The Nationwide Motorway Website Traffic Safety Administration (NHTSA) has initiated an investigation into sudden power-decline problems in 2022 Hyundai Ioniq 5 electrical vehicles.

In a view of the investigation, the company stated that it had gotten 30 customer complaints alleging loss of power in 2022 Ioniq 5 EVs. This year represents the very first product year of manufacturing. Before the power went out, a number of customers reported hearing a loud pop noise, which was then followed by an indicator light on the dashboard. This power loss could have ranged from a drop in capability to a complete loss.

2022 Hyundai Ioniq 5

Hyundai informed the Business of Problems Investigation (ODI) division of the NHTSA, which is responsible for conducting safety investigations, that the issue is related to the Integrated Manage Charging Unit (ICCU). This component regulates the flow of electricity coming from both the primary battery pack and the 12-volt battery. According to some preliminary findings, above-existing conditions inside the ICCU may be responsible for the breakdown of transistors in the DC-to-DC converter, which would result in an inability to charge the 12-volt battery.

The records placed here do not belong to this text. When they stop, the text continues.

-- pv_equiv track=rewrite | github.com/meggangreen/advent-code-2017 | files/09.py | calc_total_score
-- ===== SOURCE A (Python) =====
-- def calc_total_score(stream):
--     total = 0
--     group = 0
--     for s in stream:
--         if s == '{':
--             group += 1
--             total += group
--         if s == '}':
--             group += -1
--
--     return total
-- ===== SOURCE B (Python) =====
-- def calc_total_score(stream):
--     # total = sum of depths at the '{'s = n(n+1)/2 - (# of ('}','{') ordered pairs),
--     # since the depth of each open is 1 + (opens before it) - (closes before it) and
--     # the opens-before terms over all n opens sum to n(n-1)/2. One reverse scan counts
--     # both n (opens) and the crossing pairs (closes each paired with every later open).
--     crossings = 0
--     opens = 0
--     for c in reversed(stream):
--         if c == '{':
--             opens += 1
--         elif c == '}':
--             crossings += opens
--     return opens * (opens + 1) // 2 - crossings
-- ===== Notes on version B (the rewrite author's own statement) =====
-- stated objective: alternative
-- what changed: Replaces A's running-depth accumulation with a counting identity: total = n(n+1)/2 for n = count of '{' minus the number of ('}','{') ordered pairs, the latter counted by a single reverse scan tracking opens seen so far.
import Mathlib
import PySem

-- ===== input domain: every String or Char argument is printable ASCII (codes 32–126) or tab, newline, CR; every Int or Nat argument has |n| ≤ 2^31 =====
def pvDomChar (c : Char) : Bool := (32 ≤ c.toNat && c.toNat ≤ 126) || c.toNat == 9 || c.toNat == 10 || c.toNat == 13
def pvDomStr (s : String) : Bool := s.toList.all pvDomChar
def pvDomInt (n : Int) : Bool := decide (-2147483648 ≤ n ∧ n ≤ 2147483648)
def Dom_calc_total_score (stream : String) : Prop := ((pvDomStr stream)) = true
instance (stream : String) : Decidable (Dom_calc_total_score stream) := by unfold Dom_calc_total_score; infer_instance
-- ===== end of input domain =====

-- B replaces A's running-depth accumulation with the identity total = n(n+1)/2 - crossings
-- (n = number of '{', crossings = ('}','{') ordered pairs, counted by one reverse scan); same cost.

-- ===== PORT A =====
-- one pass with state (total, group); '{' bumps group then adds it to total, '}' lowers group
def pvStepA (st : Int × Int) (s : Char) : Int × Int :=
  let st := if s = '{' then (st.1 + (st.2 + 1), st.2 + 1) else st
  if s = '}' then (st.1, st.2 + (-1)) else st

def calc_total_score (stream : String) : Int :=
  (stream.toList.foldl pvStepA (0, 0)).1

-- ===== PORT B =====
-- the reverse-scan step: state (crossings, opens); '{' counts an open, '}' pairs with every open seen (i.e. every later open)
def pvStepB (st : Int × Int) (c : Char) : Int × Int :=
  if c = '{' then (st.1, st.2 + 1) else if c = '}' then (st.1 + st.2, st.2) else st

def calc_total_score_alt (stream : String) : Int :=
  let p := stream.toList.reverse.foldl pvStepB (0, 0)
  PySem.Int.floordiv (p.2 * (p.2 + 1)) 2 - p.1

-- ===== PRECONDITION & SPEC =====
def Spec_calc_total_score (stream : String) (out : Int) : Prop := out = calc_total_score_alt stream
instance (stream : String) (out : Int) : Decidable (Spec_calc_total_score stream out) := by unfold Spec_calc_total_score; infer_instance

-- ===== CLAIM (what is proved, stated in full; the proofs are below) =====
def Claim_equal_calc_total_score : Prop := ∀ (stream : String), Dom_calc_total_score stream → Spec_calc_total_score stream (calc_total_score stream)

-- ===== LEMMAS AND PROOFS =====

theorem pvStepB_open (st : Int × Int) : pvStepB st '{' = (st.1, st.2 + 1) := by simp [pvStepB]
theorem pvStepB_close (st : Int × Int) : pvStepB st '}' = (st.1 + st.2, st.2) := by simp [pvStepB]
theorem pvStepB_other (st : Int × Int) (c : Char) (h1 : c ≠ '{') (h2 : c ≠ '}') :
    pvStepB st c = st := by simp [pvStepB, h1, h2]

-- the opens component of B's scan counts the '{'s
theorem pvOpens (cs : List Char) :
    (cs.foldr (fun c st => pvStepB st c) (0, 0)).2 = (cs.count '{' : Int) := by
  induction cs with
  | nil => simp
  | cons c cs ih =>
    rw [List.foldr_cons]
    by_cases h1 : c = '{'
    · subst h1
      rw [pvStepB_open, List.count_cons_self]
      simp [ih]
    · by_cases h2 : c = '}'
      · subst h2
        rw [pvStepB_close, List.count_cons_of_ne h1]
        exact ih
      · rw [pvStepB_other _ _ h1 h2, List.count_cons_of_ne h1]
        exact ih

-- main invariant: twice A's running total from (total, group), in terms of n and the crossing count
theorem pvKey (cs : List Char) : ∀ (total group : Int),
    2 * (cs.foldl pvStepA (total, group)).1
      = 2 * total + 2 * group * (cs.count '{' : Int)
        + (cs.count '{' : Int) * ((cs.count '{' : Int) + 1)
        - 2 * (cs.foldr (fun c st => pvStepB st c) (0, 0)).1 := by
  induction cs with
  | nil => intro t g; simp
  | cons c cs ih =>
    intro t g
    rw [List.foldl_cons, List.foldr_cons]
    by_cases h1 : c = '{'
    · subst h1
      rw [show pvStepA (t, g) '{' = (t + (g + 1), g + 1) from by simp [pvStepA]]
      rw [ih, pvStepB_open, List.count_cons_self]
      push_cast
      ring
    · by_cases h2 : c = '}'
      · subst h2
        rw [show pvStepA (t, g) '}' = (t, g + -1) from by simp [pvStepA]]
        rw [ih, pvStepB_close, List.count_cons_of_ne h1,
          pvOpens]
        ring
      · rw [show pvStepA (t, g) c = (t, g) from by simp [pvStepA, h1, h2]]
        rw [ih, pvStepB_other _ _ h1 h2, List.count_cons_of_ne h1]

-- exact halving: 2k // 2 = k for Python floor division
theorem pvHalf (k : Int) : PySem.Int.floordiv (2 * k) 2 = k := by
  rw [PySem.Int.floordiv_eq_ediv_of_pos (by omega)]; omega

-- ===== VERDICT (by name: the statement is the Claim_ definition above) =====
theorem calc_total_score_spec : Claim_equal_calc_total_score := by
  intro stream _
  unfold Spec_calc_total_score calc_total_score calc_total_score_alt
  simp only [List.foldl_reverse]
  rw [pvOpens]
  have h := pvKey stream.toList 0 0
  set X := (stream.toList.foldr (fun c st => pvStepB st c) (0, 0)).1 with hX
  have hnn : (stream.toList.count '{' : Int) * ((stream.toList.count '{' : Int) + 1)
      = 2 * ((stream.toList.foldl pvStepA (0, 0)).1 + X) := by omega
  rw [hnn, pvHalf]
  ring
-- pv_equiv track=rewrite | github.com/rustic-ai/kniv-nlp-models | models/kniv-deberta-cascade-large-nlp-en/prepare_srl.py | _get_subtree_span
-- ===== SOURCE A (Python) =====
-- def _get_subtree_span(token_id: int, heads: list[int]) -> tuple[int, int]:
--     """Get contiguous span [start, end) for the dependency subtree rooted at token_id.
--
--     Collects all descendants via BFS, returns min..max+1 indices.
--     """
--     # Build children map
--     children = {i: [] for i in range(len(heads))}
--     for i, h in enumerate(heads):
--         if h >= 0 and h < len(heads) and h != i:
--             children[h].append(i)
--
--     # BFS from token_id
--     visited = {token_id}
--     queue = [token_id]
--     while queue:
--         node = queue.pop(0)
--         for child in children.get(node, []):
--             if child not in visited:
--                 visited.add(child)
--                 queue.append(child)
--
--     return min(visited), max(visited) + 1
-- ===== SOURCE B (Python) =====
-- def _get_subtree_span(token_id: int, heads: list[int]) -> tuple[int, int]:
--     """Span [start, end) of the subtree rooted at token_id.
--
--     Instead of building a children map and flooding forward with BFS, walk the
--     parent chain upward from each index i; i belongs to the subtree iff the
--     chain reaches token_id.  A chain that reaches token_id does so within
--     len(heads) steps (its intermediate nodes are distinct indices), so the walk
--     is bounded by n steps, which also guards against head cycles.
--     Only the running min/max are kept, never the whole set.
--     """
--     n = len(heads)
--     lo, hi = token_id, token_id
--     for i in range(n):
--         j = i
--         steps = 0
--         while j != token_id and steps < n:
--             h = heads[j]
--             if 0 <= h < n and h != j:
--                 j = h
--                 steps += 1
--             else:
--                 break
--         if j == token_id:
--             lo = min(lo, i)
--             hi = max(hi, i)
--     return lo, hi + 1
-- ===== Notes on version B (the rewrite author's own statement) =====
-- stated objective: alternative
-- what changed: Replaces the children-map construction plus forward BFS (with a visited set and an O(n) queue.pop(0)) by a per-index backward walk up the parent chain, bounded by n steps to guard cycles, keeping only the running min/max.
import Mathlib
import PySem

A safety investigation is not the same thing as a recall in every way. After the ODI has completed its investigation and established the nature, breadth, and severity of the problem, which will involve estimating the number of automobiles that are most likely impacted, a choice will be manufactured about regardless of whether or not a recall should be issued.

2022 Hyundai Ioniq 5

Along with virtually every other electric vehicle (EV) and hybrid vehicle (MHV) made before to March 1, 2021, the Ioniq 5 is currently participating in one more investigation of this kind. This is in response to a petition that asks for pedestrian-warning signals to be installed in earlier models of autos. These sounds, which aim to compensate for the lack of engine sound when driving on electric powered electrical power, have been needed on new automobiles for the previous two years. Their goal is to compensate for the lack of engine sound when driving on electric powered electrical power. The investigation of such a petition is extremely unusual, but it could lead to older autos being refitted with devices that produce sound.

Prior to this, Hyundai had already issued 1 recall for the 2022 Ioniq 5 models. The Ioniq 5, along with the Kia EV6, which it shares Hyundai’s E-GMP system with, was recalled a year ago to address a software issue that caused roll-away problems. This recall was done in order to address roll-away issues. The recall included 19,743 vehicles that were manufactured by both Hyundai and Kia.